Secondly, there is the case of scopes. Instead of one, there are two smaller scopes:
The scope where the file is not verified yet. Here, the injection engine cannot assume anything about the file's state yet and cannot build objects that depend on it.
The scope where the file is successfully opened and verified. Here, the injection engine can create objects based on the extracted contents of the file, without the worry of blowing up on file errors.
After entering the first scope and obtaining enough information on opening and validating a file, the business logic tries to actually validate and open the file (harvesting the fruit, as djna puts it). Here, exceptions can be handled accordingly. When it is certain the file is loaded and parsed correctly, the application can enter the second scope.
Thirdly, not really related to the core problem, but still an issue: the first solution embeds business logic in the main loop, instead of the MainHelper. This makes testing harder.
class FileProvider:
def __init__(self, filename, load_func):
self._load = load_func
self._filename = filename
def load(self, mode):
return self._load(self._filename, mode)
class Injector:
def inject_MainHelper(self, args):
return MainHelper(self.inject_Original(args))
def inject_Original(self, args):
return FileProvider(args[1], open)
def inject_StreamEditor(self, stream):
return StreamEditor(stream)
class MainHelper:
def __init__(self, provider):
self._provider = provider
def run(self):
# In first scope
try:
original = self._provider.load('rb')
except Exception:
print "FAILED!"
return
# Entering second scope
editor = Injector().inject_StreamEditor(original)
editor.do_work()
if __name__ == '__main__':
injector = Injector()
helper = injector.inject_MainHelper(sys.argv)
helper.run()
Note that I have cut some corners in the last snippet.

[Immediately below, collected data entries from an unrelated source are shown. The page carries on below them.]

-- pv_equiv track=rewrite | github.com/past12am/MathIR | DatasetProcessing/create_dataset.py | concatenate_answers
-- ===== SOURCE A (Python) =====
-- def concatenate_answers(answers, corr_idx=None):
--     res = ""
--     start_char = None
--     end_char = None
--     for idx, answer in enumerate(answers):
--         if (idx == corr_idx):
--             start_char = len(res)
--
--         res += "{" + answer + "}"
--
--         if (idx == corr_idx):
--             end_char = len(res)
--
--     return res, start_char, end_char
-- ===== SOURCE B (Python) =====
-- def concatenate_answers(answers, corr_idx=None):
--     res = "".join("{" + a + "}" for a in answers)
--     if corr_idx is not None and 0 <= corr_idx < len(answers):
--         start_char = sum(len(a) + 2 for a in answers[:corr_idx])
--         end_char = start_char + len(answers[corr_idx]) + 2
--         return res, start_char, end_char
--     return res, None, None
-- ===== Notes on version B (the rewrite author's own statement) =====
-- stated objective: simpler
-- what changed: Builds the result with a single join instead of incremental concatenation, and computes the correct answer's char span as a closed form (prefix-sum over lengths) instead of tracking it with loop state.
import Mathlib
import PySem

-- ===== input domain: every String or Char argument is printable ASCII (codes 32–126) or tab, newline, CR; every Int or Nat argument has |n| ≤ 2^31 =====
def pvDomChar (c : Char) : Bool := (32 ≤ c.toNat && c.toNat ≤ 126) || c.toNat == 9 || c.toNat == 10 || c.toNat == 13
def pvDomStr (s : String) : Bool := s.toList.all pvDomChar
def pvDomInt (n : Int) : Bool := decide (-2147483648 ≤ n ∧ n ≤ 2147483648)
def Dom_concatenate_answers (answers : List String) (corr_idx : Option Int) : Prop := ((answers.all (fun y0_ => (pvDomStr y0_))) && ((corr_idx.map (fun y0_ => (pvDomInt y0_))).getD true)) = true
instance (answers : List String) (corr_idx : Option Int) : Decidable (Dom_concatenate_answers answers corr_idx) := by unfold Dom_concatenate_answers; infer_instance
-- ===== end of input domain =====

-- B builds the result with one join and computes the span as a closed-form prefix sum
-- instead of tracking it with loop state (objective: simpler).


-- ===== PORT A =====
-- the for-loop of A, with state (idx, res, start_char, end_char)
def concatLoopA (ci : Option Int) : List String → Int → String → Option Int → Option Int → String × Option Int × Option Int
  | [], _, res, s, e => (res, s, e)
  | answer :: rest, idx, res, s, e =>
    let s' := if some idx = ci then some (PySem.Str.len res) else s
    let res' := res ++ "{" ++ answer ++ "}"
    let e' := if some idx = ci then some (PySem.Str.len res') else e
    concatLoopA ci rest (idx + 1) res' s' e'

def concatenate_answers (answers : List String) (corr_idx : Option Int) : String × Option Int × Option Int :=
  concatLoopA corr_idx answers 0 "" none none

-- ===== PORT B =====
def concatenate_answers_alt (answers : List String) (corr_idx : Option Int) : String × Option Int × Option Int :=
  let res := PySem.Str.join "" (answers.map (fun a => "{" ++ a ++ "}"))
  match corr_idx with
  | none => (res, none, none)
  | some i =>
    if 0 ≤ i ∧ i < (answers.length : Int) then
      let start_char := ((answers.take i.toNat).map (fun a => PySem.Str.len a + 2)).sum
      let end_char := start_char + PySem.Str.len (answers.getD i.toNat "") + 2
      (res, some start_char, some end_char)
    else (res, none, none)

-- ===== PRECONDITION & SPEC =====
def Spec_concatenate_answers (answers : List String) (corr_idx : Option Int) (out : String × Option Int × Option Int) : Prop := out = concatenate_answers_alt answers corr_idx
instance (answers : List String) (corr_idx : Option Int) (out : String × Option Int × Option Int) : Decidable (Spec_concatenate_answers answers corr_idx out) := by unfold Spec_concatenate_answers; infer_instance

-- ===== CLAIM (what is proved, stated in full; the proofs are below) =====
def Claim_equal_concatenate_answers : Prop := ∀ (answers : List String) (corr_idx : Option Int), Dom_concatenate_answers answers corr_idx → Spec_concatenate_answers answers corr_idx (concatenate_answers answers corr_idx)

-- ===== LEMMAS AND PROOFS =====

lemma str_ext {s t : String} (h : s.toList = t.toList) : s = t := by
  have := congrArg String.ofList h
  simpa using this

lemma braceJoin_cons (a : String) (rest : List String) :
    PySem.Str.join "" ((a :: rest).map (fun a => "{" ++ a ++ "}")) =
      ("{" ++ a ++ "}") ++ PySem.Str.join "" (rest.map (fun a => "{" ++ a ++ "}")) := by
  apply str_ext
  cases rest with
  | nil => simp [PySem.Chars.join_singleton, PySem.Chars.join_nil]
  | cons b r => simp [PySem.Chars.join_cons_cons]

lemma append_join_nil (res : String) : res ++ PySem.Str.join "" [] = res := by
  apply str_ext
  simp [PySem.Chars.join_nil]

lemma len_brace (res a : String) :
    PySem.Str.len (res ++ "{" ++ a ++ "}") = PySem.Str.len res + PySem.Str.len a + 2 := by
  have h1 : PySem.Str.len "{" = 1 := by decide
  have h2 : PySem.Str.len "}" = 1 := by decide
  rw [PySem.Str.len_append, PySem.Str.len_append, PySem.Str.len_append, h1, h2]
  ring

lemma concatLoopA_none (answers : List String) : ∀ (idx : Int) (res : String) (s e : Option Int),
    concatLoopA none answers idx res s e =
      (res ++ PySem.Str.join "" (answers.map (fun a => "{" ++ a ++ "}")), s, e) := by
  induction answers with
  | nil =>
    intro idx res s e
    simp only [concatLoopA, List.map_nil]
    rw [append_join_nil]
  | cons a rest ih =>
    intro idx res s e
    simp only [concatLoopA, reduceCtorEq, if_false]
    rw [ih, braceJoin_cons]
    exact congrArg (fun r => (r, s, e)) (str_ext (by simp))

lemma concatLoopA_some (c : Int) (answers : List String) :
    ∀ (idx : Int) (res : String) (s e : Option Int),
    concatLoopA (some c) answers idx res s e =
      ( res ++ PySem.Str.join "" (answers.map (fun a => "{" ++ a ++ "}")),
        if idx ≤ c ∧ c < idx + answers.length then
          some (PySem.Str.len res + ((answers.take (c - idx).toNat).map (fun a => PySem.Str.len a + 2)).sum)
        else s,
        if idx ≤ c ∧ c < idx + answers.length then
          some (PySem.Str.len res + ((answers.take (c - idx).toNat).map (fun a => PySem.Str.len a + 2)).sum
            + PySem.Str.len (answers.getD (c - idx).toNat "") + 2)
        else e ) := by
  induction answers with
  | nil =>
    intro idx res s e
    simp only [concatLoopA, List.map_nil, List.length_nil, Nat.cast_zero, add_zero]
    rw [append_join_nil, if_neg (by omega), if_neg (by omega)]
  | cons a rest ih =>
    intro idx res s e
    simp only [concatLoopA, Option.some.injEq]
    rw [ih, braceJoin_cons]
    simp only [List.length_cons, Prod.mk.injEq]
    split_ifs <;> try (exfalso; omega)
    all_goals refine ⟨str_ext (by simp), ?_, ?_⟩
    all_goals first
      | rfl
      | (have h0 : (c - idx).toNat = 0 := by omega
         simp only [h0, List.take_zero, List.map_nil, List.sum_nil,
           List.getD_eq_getElem?_getD, List.getElem?_cons_zero, Option.getD_some,
           len_brace, Option.some.injEq]
         omega)
      | (have hk : (c - idx).toNat = (c - (idx + 1)).toNat + 1 := by omega
         rw [hk]
         simp only [List.take_succ_cons, List.map_cons, List.sum_cons,
           List.getD_eq_getElem?_getD, List.getElem?_cons_succ, len_brace,
           Option.some.injEq]
         omega)

-- ===== VERDICT (by name: the statement is the Claim_ definition above) =====
theorem concatenate_answers_spec : Claim_equal_concatenate_answers := by
  intro answers corr_idx _
  unfold Spec_concatenate_answers concatenate_answers concatenate_answers_alt
  have hlen0 : PySem.Str.len "" = 0 := by decide
  cases corr_idx with
  | none =>
    rw [concatLoopA_none]
    exact congrArg (fun r => (r, none, none)) (str_ext (by simp))
  | some c =>
    rw [concatLoopA_some]
    dsimp only
    simp only [hlen0]
    split_ifs <;> try (exfalso; omega)
    all_goals simp only [Prod.mk.injEq]
    all_goals first
      | exact str_ext (by simp)
      | exact ⟨str_ext (by simp), rfl, rfl⟩
      | (refine ⟨str_ext (by simp), ?_, ?_⟩ <;>
          (have h0 : c - 0 = c := by omega
           try simp only [h0, zero_add]
           try (first | rfl | omega | simp)))
      | (refine ⟨?_, ?_⟩ <;>
          (have h0 : c - 0 = c := by omega
           try simp only [h0, zero_add]
           try (first | rfl | omega | simp)))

Refer to the mentioned article for more information on entering scopes.
I've had discussion about this in the contect of Java EE, EJB 3 and resources.
My understanding is that we need to distinguish between injection of the Reference to a resource and the actual use of a resource.

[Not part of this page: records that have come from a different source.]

-- pv_equiv track=rewrite | github.com/DONofDESTROY/codingPratice | simpleProgramming/swapk.py | swapper
-- ===== SOURCE A (Python) =====
-- def swapper(arr,k):
--     i = 0
--     l = len(arr)-1
--     if(k*2 > l+1):
--         return "Swap not possible"
--     for i in range(k):
--         arr[i], arr[l] = arr[l],arr[i]
--         i+=1
--         l-=1
--     return arr
-- ===== SOURCE B (Python) =====
-- def swapper(arr, k):
--     # Mutates arr in place like A (A swaps element by element; B assigns slices).
--     if k * 2 > len(arr):
--         return "Swap not possible"
--     if k > 0:
--         arr[:k], arr[-k:] = arr[-k:][::-1], arr[:k][::-1]
--     return arr
-- ===== Notes on version B (the rewrite author's own statement) =====
-- stated objective: idiomatic
-- what changed: Replaces the index-walking swap loop (with its decrementing l pointer) by a single simultaneous slice assignment: the first k elements become the reversed last k and the last k become the reversed first k.
-- outside the precondition, e.g. on swapper([1, 2], 3): A returns 'Swap not possible', B returns 'Swap not possible'
import Mathlib
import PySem

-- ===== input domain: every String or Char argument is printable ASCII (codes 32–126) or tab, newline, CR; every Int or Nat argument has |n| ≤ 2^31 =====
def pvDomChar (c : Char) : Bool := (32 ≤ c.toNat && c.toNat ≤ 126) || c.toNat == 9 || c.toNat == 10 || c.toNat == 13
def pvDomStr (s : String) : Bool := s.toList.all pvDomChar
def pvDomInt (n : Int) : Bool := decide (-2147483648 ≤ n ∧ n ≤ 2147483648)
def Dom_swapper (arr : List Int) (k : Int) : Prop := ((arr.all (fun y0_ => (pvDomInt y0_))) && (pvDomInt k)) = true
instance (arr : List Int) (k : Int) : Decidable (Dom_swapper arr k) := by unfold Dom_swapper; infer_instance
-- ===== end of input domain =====

-- B replaces A's index-walking swap loop by one simultaneous slice assignment (idiomatic).
-- Both Pythons mutate arr in place; the equivalence proved here is about the return value.

-- ===== PORT A =====
-- loop body: arr[i], arr[l] = arr[l], arr[i]; l -= 1  (the i += 1 is dead: i is rebound by range)
def swapStep (st : List Int × Int) (i : Int) : List Int × Int :=
  let a := st.1
  let l := st.2
  let ai := PySem.List.pyGetD a i 0   -- arr[i]; always in range under Pre_
  let al := PySem.List.pyGetD a l 0   -- arr[l]
  (PySem.List.pySetD (PySem.List.pySetD a i al) l ai, l - 1)

def swapper (arr : List Int) (k : Int) : List Int :=
  let l : Int := (arr.length : Int) - 1
  if k * 2 > l + 1 then arr  -- Python returns the STRING "Swap not possible" here; excluded by Pre_
  else ((PySem.List.pyRange 0 k 1).foldl swapStep (arr, l)).1

-- ===== PORT B =====
def swapper_alt (arr : List Int) (k : Int) : List Int :=
  if k * 2 > (arr.length : Int) then arr  -- Python returns the STRING "Swap not possible" here; excluded by Pre_
  else if 0 < k then
    -- arr[:k], arr[-k:] = arr[-k:][::-1], arr[:k][::-1]
    (PySem.List.slice arr (some (-k)) none).reverse
      ++ (PySem.List.slice arr (some k) (some ((arr.length : Int) - k))
      ++ (PySem.List.slice arr none (some k)).reverse)
  else arr

-- ===== PRECONDITION & SPEC =====
-- Pre_ excludes exactly the inputs with k*2 > len(arr): there A (and B alike) return the
-- string "Swap not possible", which is not a value of the declared List Int return type.
def Pre_swapper (arr : List Int) (k : Int) : Prop := k * 2 ≤ (arr.length : Int)
instance (arr : List Int) (k : Int) : Decidable (Pre_swapper arr k) := by unfold Pre_swapper; infer_instance
def pvWitness_swapper : List Int × Int := ([1, 2, 3, 4, 5], 2)

def Spec_swapper (arr : List Int) (k : Int) (out : List Int) : Prop := out = swapper_alt arr k
instance (arr : List Int) (k : Int) (out : List Int) : Decidable (Spec_swapper arr k out) := by unfold Spec_swapper; infer_instance

-- ===== CLAIM (what is proved, stated in full; the proofs are below) =====
def Claim_equal_swapper : Prop := ∀ (arr : List Int) (k : Int), Dom_swapper arr k → Pre_swapper arr k → Spec_swapper arr k (swapper arr k)

-- ===== LEMMAS AND PROOFS =====

theorem swap_loop_inv (arr : List Int) (n : Nat) (h : 2 * n ≤ arr.length) :
    ((List.range n).foldl (fun s (j : Nat) => swapStep s ((0 : Int) + (j : Int))) (arr, (arr.length : Int) - 1)).2
        = (arr.length : Int) - 1 - n ∧
    ((List.range n).foldl (fun s (j : Nat) => swapStep s ((0 : Int) + (j : Int))) (arr, (arr.length : Int) - 1)).1.length
        = arr.length ∧
    ∀ j, ∀ _hj : j < arr.length,
      ((List.range n).foldl (fun s (j : Nat) => swapStep s ((0 : Int) + (j : Int))) (arr, (arr.length : Int) - 1)).1[j]?
        = some (if j < n ∨ arr.length - n ≤ j then arr[arr.length - 1 - j]'(by omega) else arr[j]'(by omega)) := by
  induction n with
  | zero =>
      refine ⟨by simp, by simp, ?_⟩
      intro j hj
      simp only [List.range_zero, List.foldl_nil]
      rw [List.getElem?_eq_getElem hj]
      rw [if_neg (by omega : ¬ (j < 0 ∨ arr.length - 0 ≤ j))]
  | succ n ih =>
      obtain ⟨ih2, ihlen, ihget⟩ := ih (by omega)
      set st := (List.range n).foldl (fun s (j : Nat) => swapStep s ((0 : Int) + (j : Int))) (arr, (arr.length : Int) - 1) with hst
      have hL : 2 * n + 2 ≤ arr.length := by omega
      rw [List.range_succ, List.foldl_append, List.foldl_cons, List.foldl_nil]
      -- the step applies at i = n, l = arr.length - 1 - n
      have hl : st.2 = ((arr.length - 1 - n : Nat) : Int) := by rw [ih2]; omega
      have hin : (0 : Int) + (n : Int) = ((n : Nat) : Int) := by ring
      have hnlt : n < st.1.length := by omega
      have hmlt : arr.length - 1 - n < st.1.length := by omega
      have hget_n : PySem.List.pyGetD st.1 ((n : Nat) : Int) 0 = arr[n]'(by omega) := by
        have := ihget n (by omega)
        rw [if_neg (by omega : ¬ (n < n ∨ arr.length - n ≤ n))] at this
        rw [PySem.List.pyGetD_natCast, List.getD_eq_getElem?_getD, this]
        rfl
      have hget_l : PySem.List.pyGetD st.1 ((arr.length - 1 - n : Nat) : Int) 0 = arr[arr.length - 1 - n]'(by omega) := by
        have := ihget (arr.length - 1 - n) (by omega)
        rw [if_neg (by omega : ¬ (arr.length - 1 - n < n ∨ arr.length - n ≤ arr.length - 1 - n))] at this
        rw [PySem.List.pyGetD_natCast, List.getD_eq_getElem?_getD, this]
        rfl
      refine ⟨?_, ?_, ?_⟩
      · show (swapStep st ((0:Int)+(n:Int))).2 = _
        simp only [swapStep, hl]
        push_cast; omega
      · show (swapStep st ((0:Int)+(n:Int))).1.length = _
        simp only [swapStep, hin, hl, hget_n, hget_l, PySem.List.pySetD_natCast]
        simp [ihlen]
      · intro j hj
        show (swapStep st ((0:Int)+(n:Int))).1[j]? = _
        have hrw : (swapStep st ((0:Int)+(n:Int))).1
            = (st.1.set n (arr[arr.length - 1 - n]'(by omega))).set (arr.length - 1 - n)
                (arr[n]'(by omega)) := by
          simp only [swapStep, hin, hl, hget_n, hget_l, PySem.List.pySetD_natCast]
        rw [hrw, List.getElem?_set, List.getElem?_set]
        by_cases hj1 : arr.length - 1 - n = j
        · rw [if_pos hj1, if_pos (by simpa [List.length_set] using hmlt),
              if_pos (by omega : j < n + 1 ∨ arr.length - (n + 1) ≤ j)]
          have : arr.length - 1 - j = n := by omega
          simp [this]
        · rw [if_neg hj1]
          by_cases hj2 : (n : Nat) = j
          · rw [if_pos hj2, if_pos (by omega : n < st.1.length),
                if_pos (by omega : j < n + 1 ∨ arr.length - (n + 1) ≤ j)]
            have : arr.length - 1 - j = arr.length - 1 - n := by omega
            simp [this]
          · rw [if_neg hj2, ihget j hj]
            by_cases hc : j < n ∨ arr.length - n ≤ j
            · rw [if_pos hc, if_pos (by omega : j < n + 1 ∨ arr.length - (n + 1) ≤ j)]
            · rw [if_neg hc, if_neg (by omega : ¬ (j < n + 1 ∨ arr.length - (n + 1) ≤ j))]

theorem b_char (arr : List Int) (kn : Nat) (h2 : 2 * kn ≤ arr.length) :
    ((arr.drop (arr.length - kn)).reverse ++ ((arr.drop kn).take (arr.length - kn - kn)
        ++ (arr.take kn).reverse)).length = arr.length ∧
    ∀ j, ∀ _hj : j < arr.length,
      ((arr.drop (arr.length - kn)).reverse ++ ((arr.drop kn).take (arr.length - kn - kn)
          ++ (arr.take kn).reverse))[j]?
        = some (if j < kn ∨ arr.length - kn ≤ j then arr[arr.length - 1 - j]'(by omega) else arr[j]'(by omega)) := by
  have l1 : (arr.drop (arr.length - kn)).reverse.length = kn := by
    simp; omega
  have l2 : ((arr.drop kn).take (arr.length - kn - kn)).length = arr.length - kn - kn := by
    simp; try omega
  have l3 : (arr.take kn).reverse.length = kn := by
    simp; omega
  constructor
  · simp only [List.length_append, l1, l2, l3]; omega
  · intro j hj
    by_cases hc1 : j < kn
    · rw [List.getElem?_append_left (by rw [l1]; omega),
          List.getElem?_reverse (by simp; omega : j < (arr.drop (arr.length - kn)).length),
          List.getElem?_drop]
      have : arr.length - kn + ((arr.drop (arr.length - kn)).length - 1 - j) = arr.length - 1 - j := by
        simp; omega
      rw [this, List.getElem?_eq_getElem (by omega), if_pos (by omega)]
    · rw [List.getElem?_append_right (by omega : (arr.drop (arr.length - kn)).reverse.length ≤ j)]
      by_cases hc2 : j < arr.length - kn
      · rw [List.getElem?_append_left (by rw [l1, l2]; omega),
            List.getElem?_take_of_lt (by rw [l1]; omega), List.getElem?_drop]
        have : kn + (j - (arr.drop (arr.length - kn)).reverse.length) = j := by rw [l1]; omega
        rw [this, List.getElem?_eq_getElem hj, if_neg (by omega)]
      · rw [List.getElem?_append_right (by rw [l1, l2]; omega),
            List.getElem?_reverse (by rw [l1, l2]; simp; omega),
            List.getElem?_take_of_lt (by rw [l1, l2]; simp; omega)]
        have : (arr.take kn).length - 1 - (j - (arr.drop (arr.length - kn)).reverse.length
            - ((arr.drop kn).take (arr.length - kn - kn)).length) = arr.length - 1 - j := by
          rw [l1, l2]; simp; omega
        rw [this, List.getElem?_eq_getElem (by omega), if_pos (by omega)]

-- ===== VERDICT (by name: the statement is the Claim_ definition above) =====
theorem swapper_spec : Claim_equal_swapper := by
  intro arr k _hdom hpre
  unfold Spec_swapper swapper swapper_alt
  rw [if_neg (by unfold Pre_swapper at hpre; omega), if_neg (by unfold Pre_swapper at hpre; omega)]
  by_cases hk : 0 < k
  · rw [if_pos hk]
    have hkn : k = ((k.toNat : Nat) : Int) := by omega
    have h2 : 2 * k.toNat ≤ arr.length := by unfold Pre_swapper at hpre; omega
    rw [hkn]
    -- A side: the pyRange fold is a fold over List.range k.toNat
    rw [PySem.List.pyRange_one, show (((k.toNat : Nat) : Int) - 0).toNat = k.toNat by omega,
        List.foldl_map]
    obtain ⟨_, hAlen, hAget⟩ := swap_loop_inv arr k.toNat h2
    -- B side: the three slices as drop/take
    rw [PySem.List.slice_from_neg_natCast _ _ (by omega),
        PySem.List.slice_toNat _ (by omega) (by omega),
        PySem.List.slice_to _ (by omega)]
    simp only [Int.toNat_natCast]
    rw [show ((arr.length : Int) - ((k.toNat : Nat) : Int)).toNat - k.toNat
          = arr.length - k.toNat - k.toNat by omega]
    obtain ⟨hBlen, hBget⟩ := b_char arr k.toNat h2
    apply List.ext_getElem?
    intro i
    by_cases hi : i < arr.length
    · rw [hAget i hi, hBget i hi]
    · rw [List.getElem?_eq_none (by rw [hAlen]; omega), List.getElem?_eq_none (by rw [hBlen]; omega)]
  · rw [if_neg hk, PySem.List.pyRange_one, show ((k - 0).toNat) = 0 by omega]
    simp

Take the example of a database connection we have some pseudo-code
InjectedConnectionPool icp;
public void doWork(Stuff someData) throws Exception{
Connection c = icp.getConnection().
c.writeToDb(someData);
c.close(); // return to pool
}
As I understand it:
1). That the injected resource can't be the connection itself, rather it must be a connection pool. We grab connections for a short duration and return them.

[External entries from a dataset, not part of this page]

theorem pvWalkDown_not_mem (cand : Int) (l : List Int) (h : l.Pairwise (fun a b => b ≤ a)) :
    pvWalkDown cand l ∉ l := by
  induction l generalizing cand with
  | nil => simp
  | cons b rest ih =>
    rcases List.pairwise_cons.mp h with ⟨hb, hrest⟩
    simp only [pvWalkDown, List.mem_cons]
    split_ifs with h1 h2
    · push Not
      refine ⟨?_, ih (cand - 1) hrest⟩
      have := pvWalkDown_le (cand - 1) rest
      omega
    · push Not
      refine ⟨by omega, fun hmem => ?_⟩
      have := hb _ hmem
      omega
    · push Not
      refine ⟨?_, ih cand hrest⟩
      have := pvWalkDown_le cand rest
      omega

theorem pvWalkDown_mem (cand : Int) (l : List Int) (k : Int) (h1 : k ≤ cand) (h2 : pvWalkDown cand l < k) :
    k ∈ l := by
  induction l generalizing cand with
  | nil => simp [pvWalkDown] at h2; omega
  | cons b rest ih =>
    simp only [pvWalkDown] at h2
    split_ifs at h2 with g1 g2
    · rcases eq_or_lt_of_le h1 with he | hlt
      · simp [he, g1]
      · exact List.mem_cons_of_mem _ (ih (cand - 1) (by omega) h2)
    · omega
    · exact List.mem_cons_of_mem _ (ih cand h1 h2)

-- if an integer interval of size N is contained in a nodup list, the list has length ≥ N
theorem pvInterval_subset_length (l : List Int) (a : Int) (N : Nat)
    (h : ∀ k : Int, a ≤ k → k < a + N → k ∈ l) : N ≤ l.length := by
  have hsub : ((List.range N).map (fun j : Nat => a + (j : Int))) ⊆ l := by
    intro x hx
    simp [List.mem_map, List.mem_range] at hx
    obtain ⟨j, hj, rfl⟩ := hx
    exact h _ (by omega) (by omega)
  have hnd2 : ((List.range N).map (fun j : Nat => a + (j : Int))).Nodup := by
    refine List.Nodup.map (fun x y hxy => by omega) List.nodup_range
  have := (List.subperm_of_subset hnd2 hsub).length_le
  simpa using this

-- the two main cases, over the already-combined color list
theorem pvBlack_case (L : List String)
    (hpre : ((pvBlocked L).filter (fun v => v < 16777215)).length < 16777215) :
    pvLoopBlack L 0 =
      (if pvWalkUp 0 (PySem.List.sorted (pvBlocked L) (fun x => x) false) ≤ 16777214
       then pvHex6 (pvWalkUp 0 (PySem.List.sorted (pvBlocked L) (fun x => x) false)).toNat else "") := by
  set bl := pvBlocked L with hbl
  set srt := PySem.List.sorted bl (fun x => x) false with hsrt
  set r := pvWalkUp 0 srt with hr
  have hr0 : 0 ≤ r := pvWalkUp_le _ _
  have hpair : srt.Pairwise (· ≤ ·) := by
    simpa using PySem.List.sorted_pairwise (xs := bl) (key := fun x => x)
  have hmem_s : ∀ x : Int, x ∈ srt ↔ x ∈ bl := by
    intro x; rw [hsrt]; exact PySem.List.mem_sorted bl (fun y => y) false x
  have hnotmem : r ∉ bl := fun hm => pvWalkUp_not_mem 0 srt hpair ((hmem_s r).mpr hm)
  have hmemlt : ∀ k : Int, 0 ≤ k → k < r → k ∈ bl :=
    fun k h1 h2 => (hmem_s k).mp (pvWalkUp_mem 0 srt k h1 h2)
  by_cases hcase : r ≤ 16777214
  · rw [if_pos hcase]
    apply pvLoopBlack_eq L 0 r.toNat (by omega) (by omega)
    · cases hc : L.contains (pvHex6 r.toNat) with
      | false => rfl
      | true =>
        exfalso
        have := (pvMem_blocked L r.toNat (by omega)).mp hc
        rw [Int.toNat_of_nonneg hr0] at this
        exact hnotmem this
    · intro k hk0 hkr
      exact (pvMem_blocked L k (by omega)).mpr (hmemlt k (by omega) (by omega))
  · exfalso
    have hsubf : ∀ k : Int, 0 ≤ k → k < 0 + (16777215 : Nat) →
        k ∈ bl.filter (fun v => v < 16777215) := by
      intro k h1 h2
      rw [List.mem_filter]
      exact ⟨hmemlt k h1 (by push_cast at h2 ⊢; omega), by push_cast at h2; simp; omega⟩
    have := pvInterval_subset_length _ 0 16777215 hsubf
    omega

theorem pvWhite_case (L : List String)
    (hpre : ((pvBlocked L).filter (fun v => 1 ≤ v)).length < 16777215) :
    pvLoopWhite L 16777215 =
      (if 1 ≤ pvWalkDown 16777215 (PySem.List.sorted (pvBlocked L) (fun x => x) true)
       then pvHex6 (pvWalkDown 16777215 (PySem.List.sorted (pvBlocked L) (fun x => x) true)).toNat else "") := by
  set bl := pvBlocked L with hbl
  set srt := PySem.List.sorted bl (fun x => x) true with hsrt
  set r := pvWalkDown 16777215 srt with hr
  have hrtop : r ≤ 16777215 := pvWalkDown_le _ _
  have hpair : srt.Pairwise (fun a b => b ≤ a) := by
    simpa using PySem.List.sorted_pairwise_rev (xs := bl) (key := fun x => x)
  have hmem_s : ∀ x : Int, x ∈ srt ↔ x ∈ bl := by
    intro x; rw [hsrt]; exact PySem.List.mem_sorted bl (fun y => y) true x
  have hnotmem : r ∉ bl := fun hm => pvWalkDown_not_mem 16777215 srt hpair ((hmem_s r).mpr hm)
  have hmemgt : ∀ k : Int, r < k → k ≤ 16777215 → k ∈ bl :=
    fun k h1 h2 => (hmem_s k).mp (pvWalkDown_mem 16777215 srt k h2 h1)
  by_cases hcase : 1 ≤ r
  · rw [if_pos hcase]
    apply pvLoopWhite_eq L 16777215 r.toNat (by omega) (by omega)
    · cases hc : L.contains (pvHex6 r.toNat) with
      | false => rfl
      | true =>
        exfalso
        have := (pvMem_blocked L r.toNat (by omega)).mp hc
        rw [Int.toNat_of_nonneg (by omega)] at this
        exact hnotmem this
    · intro k hk0 hkr
      exact (pvMem_blocked L k (by omega)).mpr (hmemgt k (by omega) (by omega))
  · exfalso
    have hsubf : ∀ k : Int, 1 ≤ k → k < 1 + (16777215 : Nat) →
        k ∈ bl.filter (fun v => 1 ≤ v) := by
      intro k h1 h2
      rw [List.mem_filter]
      exact ⟨hmemgt k (by omega) (by push_cast at h2; omega), by simp; omega⟩
    have := pvInterval_subset_length _ 1 16777215 hsubf
    omega

-- ===== VERDICT (by name: the statement is the Claim_ definition above) =====
theorem get_nonpalette_color_spec : Claim_equal_get_nonpalette_color := by
  intro palette start_black additional _dom hpre
  unfold Spec_get_nonpalette_color get_nonpalette_color get_nonpalette_color_alt
  unfold Pre_get_nonpalette_color at hpre
  cases additional with
  | none =>
    simp only [List.append_nil] at hpre ⊢
    cases start_black with
    | true => simpa using pvBlack_case palette (by simpa using hpre)
    | false => simpa using pvWhite_case palette (by simpa using hpre)
  | some a =>
    cases start_black with
    | true => simpa using pvBlack_case (palette ++ a) (by simpa using hpre)
    | false => simpa using pvWhite_case (palette ++ a) (by simpa using hpre)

2). That any Db connection may be invalidated at any time by a failure in the DB or network. So the connection pooling resource must be able to deal with throwing away bad connections and getting new ones.
3). A failure of injection means that the component will not be started. This could happen if, for example, the injection is actually a JNDI lookup. If there's no JNDI entry we can't find the connection pool definition, can't create the pool and so can't start the component. This is not the same as actually opening a connection to the DB ...
4). ... at the time of initialisation we don't actually need to open any connections, a failure to do so just gives us an empty pool - ie. exactly the same state as if we had been running for a while and the DB went away, the pool would/could/should throw away the stale connections.
This model seems to nicely define a set of responsibilities that Demeter might accept. Injection has respobilitiy to prepare the ground, make sure that when the code needs to do something it can. The code has the responsibility to harvest the fruit, try to use the prepared material and cope with actual resource failures and opposed to failures to find out about resources.